▶ _Data under study_:
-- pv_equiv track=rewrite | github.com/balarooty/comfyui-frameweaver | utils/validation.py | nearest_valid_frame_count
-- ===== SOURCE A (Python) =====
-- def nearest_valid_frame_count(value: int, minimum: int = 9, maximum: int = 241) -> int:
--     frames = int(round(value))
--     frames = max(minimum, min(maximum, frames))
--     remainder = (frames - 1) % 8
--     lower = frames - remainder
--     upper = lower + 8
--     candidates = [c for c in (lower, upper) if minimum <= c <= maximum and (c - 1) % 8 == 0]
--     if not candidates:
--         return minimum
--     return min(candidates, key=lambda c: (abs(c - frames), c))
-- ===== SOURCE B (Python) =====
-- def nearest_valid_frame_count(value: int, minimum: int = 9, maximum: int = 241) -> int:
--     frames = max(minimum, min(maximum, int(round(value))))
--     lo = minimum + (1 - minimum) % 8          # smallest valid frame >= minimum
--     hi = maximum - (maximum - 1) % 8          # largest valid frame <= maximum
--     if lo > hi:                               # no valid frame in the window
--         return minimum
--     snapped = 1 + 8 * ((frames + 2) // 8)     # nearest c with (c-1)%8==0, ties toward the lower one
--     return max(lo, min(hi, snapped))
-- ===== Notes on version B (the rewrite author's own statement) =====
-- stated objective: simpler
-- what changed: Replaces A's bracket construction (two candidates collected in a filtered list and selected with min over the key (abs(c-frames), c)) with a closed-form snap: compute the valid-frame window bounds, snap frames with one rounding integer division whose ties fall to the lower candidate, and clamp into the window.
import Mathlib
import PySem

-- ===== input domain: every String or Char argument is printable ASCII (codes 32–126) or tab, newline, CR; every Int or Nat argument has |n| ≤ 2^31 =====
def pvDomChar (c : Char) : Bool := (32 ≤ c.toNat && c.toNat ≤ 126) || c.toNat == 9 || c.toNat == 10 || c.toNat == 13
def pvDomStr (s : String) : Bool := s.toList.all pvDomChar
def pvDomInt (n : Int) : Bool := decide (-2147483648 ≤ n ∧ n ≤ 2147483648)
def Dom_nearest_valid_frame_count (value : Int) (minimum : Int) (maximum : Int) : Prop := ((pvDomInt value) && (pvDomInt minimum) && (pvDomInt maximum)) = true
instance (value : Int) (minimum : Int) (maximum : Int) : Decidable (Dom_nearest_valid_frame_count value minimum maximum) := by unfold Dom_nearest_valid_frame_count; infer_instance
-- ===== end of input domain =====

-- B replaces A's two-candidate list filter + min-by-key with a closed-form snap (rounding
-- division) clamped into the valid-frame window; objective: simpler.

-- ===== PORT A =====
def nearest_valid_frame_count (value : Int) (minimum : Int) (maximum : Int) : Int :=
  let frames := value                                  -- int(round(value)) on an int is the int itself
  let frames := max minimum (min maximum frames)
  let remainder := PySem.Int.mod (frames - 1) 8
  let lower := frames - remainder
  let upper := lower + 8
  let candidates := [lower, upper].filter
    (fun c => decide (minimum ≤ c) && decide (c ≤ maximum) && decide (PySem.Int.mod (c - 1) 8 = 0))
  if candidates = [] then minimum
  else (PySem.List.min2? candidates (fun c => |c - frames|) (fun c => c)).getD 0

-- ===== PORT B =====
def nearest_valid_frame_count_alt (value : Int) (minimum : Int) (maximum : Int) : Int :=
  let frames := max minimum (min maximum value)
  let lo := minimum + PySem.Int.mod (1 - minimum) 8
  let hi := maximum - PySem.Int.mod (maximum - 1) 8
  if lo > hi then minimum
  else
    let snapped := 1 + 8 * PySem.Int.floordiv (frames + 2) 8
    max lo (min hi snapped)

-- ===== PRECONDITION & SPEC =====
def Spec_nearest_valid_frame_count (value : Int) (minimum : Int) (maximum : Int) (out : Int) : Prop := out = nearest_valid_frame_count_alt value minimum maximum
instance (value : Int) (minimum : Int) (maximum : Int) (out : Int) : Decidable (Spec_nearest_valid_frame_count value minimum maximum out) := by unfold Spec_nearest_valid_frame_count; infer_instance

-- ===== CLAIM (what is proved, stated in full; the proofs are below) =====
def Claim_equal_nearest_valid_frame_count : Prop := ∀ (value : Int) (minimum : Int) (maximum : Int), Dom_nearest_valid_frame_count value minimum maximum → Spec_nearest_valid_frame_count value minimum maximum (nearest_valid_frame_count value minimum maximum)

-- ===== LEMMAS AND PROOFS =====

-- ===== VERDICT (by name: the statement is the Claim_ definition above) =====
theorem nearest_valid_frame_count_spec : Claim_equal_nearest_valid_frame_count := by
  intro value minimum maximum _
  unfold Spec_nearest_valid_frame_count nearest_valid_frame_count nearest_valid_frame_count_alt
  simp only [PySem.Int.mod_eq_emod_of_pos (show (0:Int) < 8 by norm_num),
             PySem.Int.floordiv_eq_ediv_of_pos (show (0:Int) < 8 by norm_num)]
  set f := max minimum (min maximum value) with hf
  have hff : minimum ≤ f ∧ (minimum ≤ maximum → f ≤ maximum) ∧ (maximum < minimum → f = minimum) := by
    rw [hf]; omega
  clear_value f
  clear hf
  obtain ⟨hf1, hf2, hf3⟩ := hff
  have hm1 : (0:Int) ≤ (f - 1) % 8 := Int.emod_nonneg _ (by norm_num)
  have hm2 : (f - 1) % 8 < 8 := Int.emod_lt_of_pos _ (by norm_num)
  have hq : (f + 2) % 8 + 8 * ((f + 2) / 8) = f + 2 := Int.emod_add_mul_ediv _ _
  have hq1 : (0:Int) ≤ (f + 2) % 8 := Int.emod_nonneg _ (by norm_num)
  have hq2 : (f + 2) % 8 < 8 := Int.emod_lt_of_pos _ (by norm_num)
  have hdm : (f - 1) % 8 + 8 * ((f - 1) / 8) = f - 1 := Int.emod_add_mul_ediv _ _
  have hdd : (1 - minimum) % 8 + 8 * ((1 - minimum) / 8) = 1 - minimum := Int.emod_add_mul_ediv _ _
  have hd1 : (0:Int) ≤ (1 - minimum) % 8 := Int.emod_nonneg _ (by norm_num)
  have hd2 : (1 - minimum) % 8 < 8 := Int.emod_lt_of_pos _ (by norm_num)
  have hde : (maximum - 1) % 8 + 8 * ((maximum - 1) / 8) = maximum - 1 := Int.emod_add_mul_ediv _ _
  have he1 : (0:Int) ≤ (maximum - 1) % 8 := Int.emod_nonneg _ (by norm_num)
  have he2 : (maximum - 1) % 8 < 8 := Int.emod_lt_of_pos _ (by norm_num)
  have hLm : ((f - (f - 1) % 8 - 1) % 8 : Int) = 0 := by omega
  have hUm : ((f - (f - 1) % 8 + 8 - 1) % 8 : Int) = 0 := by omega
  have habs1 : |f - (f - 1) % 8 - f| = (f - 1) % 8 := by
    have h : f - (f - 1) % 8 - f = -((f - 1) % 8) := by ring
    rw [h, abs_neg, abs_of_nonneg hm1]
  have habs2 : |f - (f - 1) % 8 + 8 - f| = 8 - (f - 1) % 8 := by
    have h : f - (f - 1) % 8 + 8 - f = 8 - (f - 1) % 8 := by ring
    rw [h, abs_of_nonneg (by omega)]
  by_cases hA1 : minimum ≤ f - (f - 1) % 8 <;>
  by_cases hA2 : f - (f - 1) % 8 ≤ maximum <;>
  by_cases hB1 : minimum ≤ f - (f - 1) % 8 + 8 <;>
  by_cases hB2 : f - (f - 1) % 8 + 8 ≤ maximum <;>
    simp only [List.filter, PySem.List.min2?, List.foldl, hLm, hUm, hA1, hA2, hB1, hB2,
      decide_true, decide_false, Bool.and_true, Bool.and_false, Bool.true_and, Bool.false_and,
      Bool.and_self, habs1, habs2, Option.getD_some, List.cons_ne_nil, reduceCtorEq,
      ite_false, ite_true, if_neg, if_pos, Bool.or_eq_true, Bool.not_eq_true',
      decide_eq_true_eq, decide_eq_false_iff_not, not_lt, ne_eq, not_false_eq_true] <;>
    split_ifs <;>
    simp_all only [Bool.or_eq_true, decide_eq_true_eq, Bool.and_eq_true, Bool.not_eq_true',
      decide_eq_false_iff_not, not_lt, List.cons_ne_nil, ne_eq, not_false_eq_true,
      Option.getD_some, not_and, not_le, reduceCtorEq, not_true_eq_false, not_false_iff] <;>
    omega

▶ _Your goal_: Copy task for the entries above: every line with the string "Option".

▶ _Answer section_:
      Bool.and_self, habs1, habs2, Option.getD_some, List.cons_ne_nil, reduceCtorEq,
      Option.getD_some, not_and, not_le, reduceCtorEq, not_true_eq_false, not_false_iff] <;>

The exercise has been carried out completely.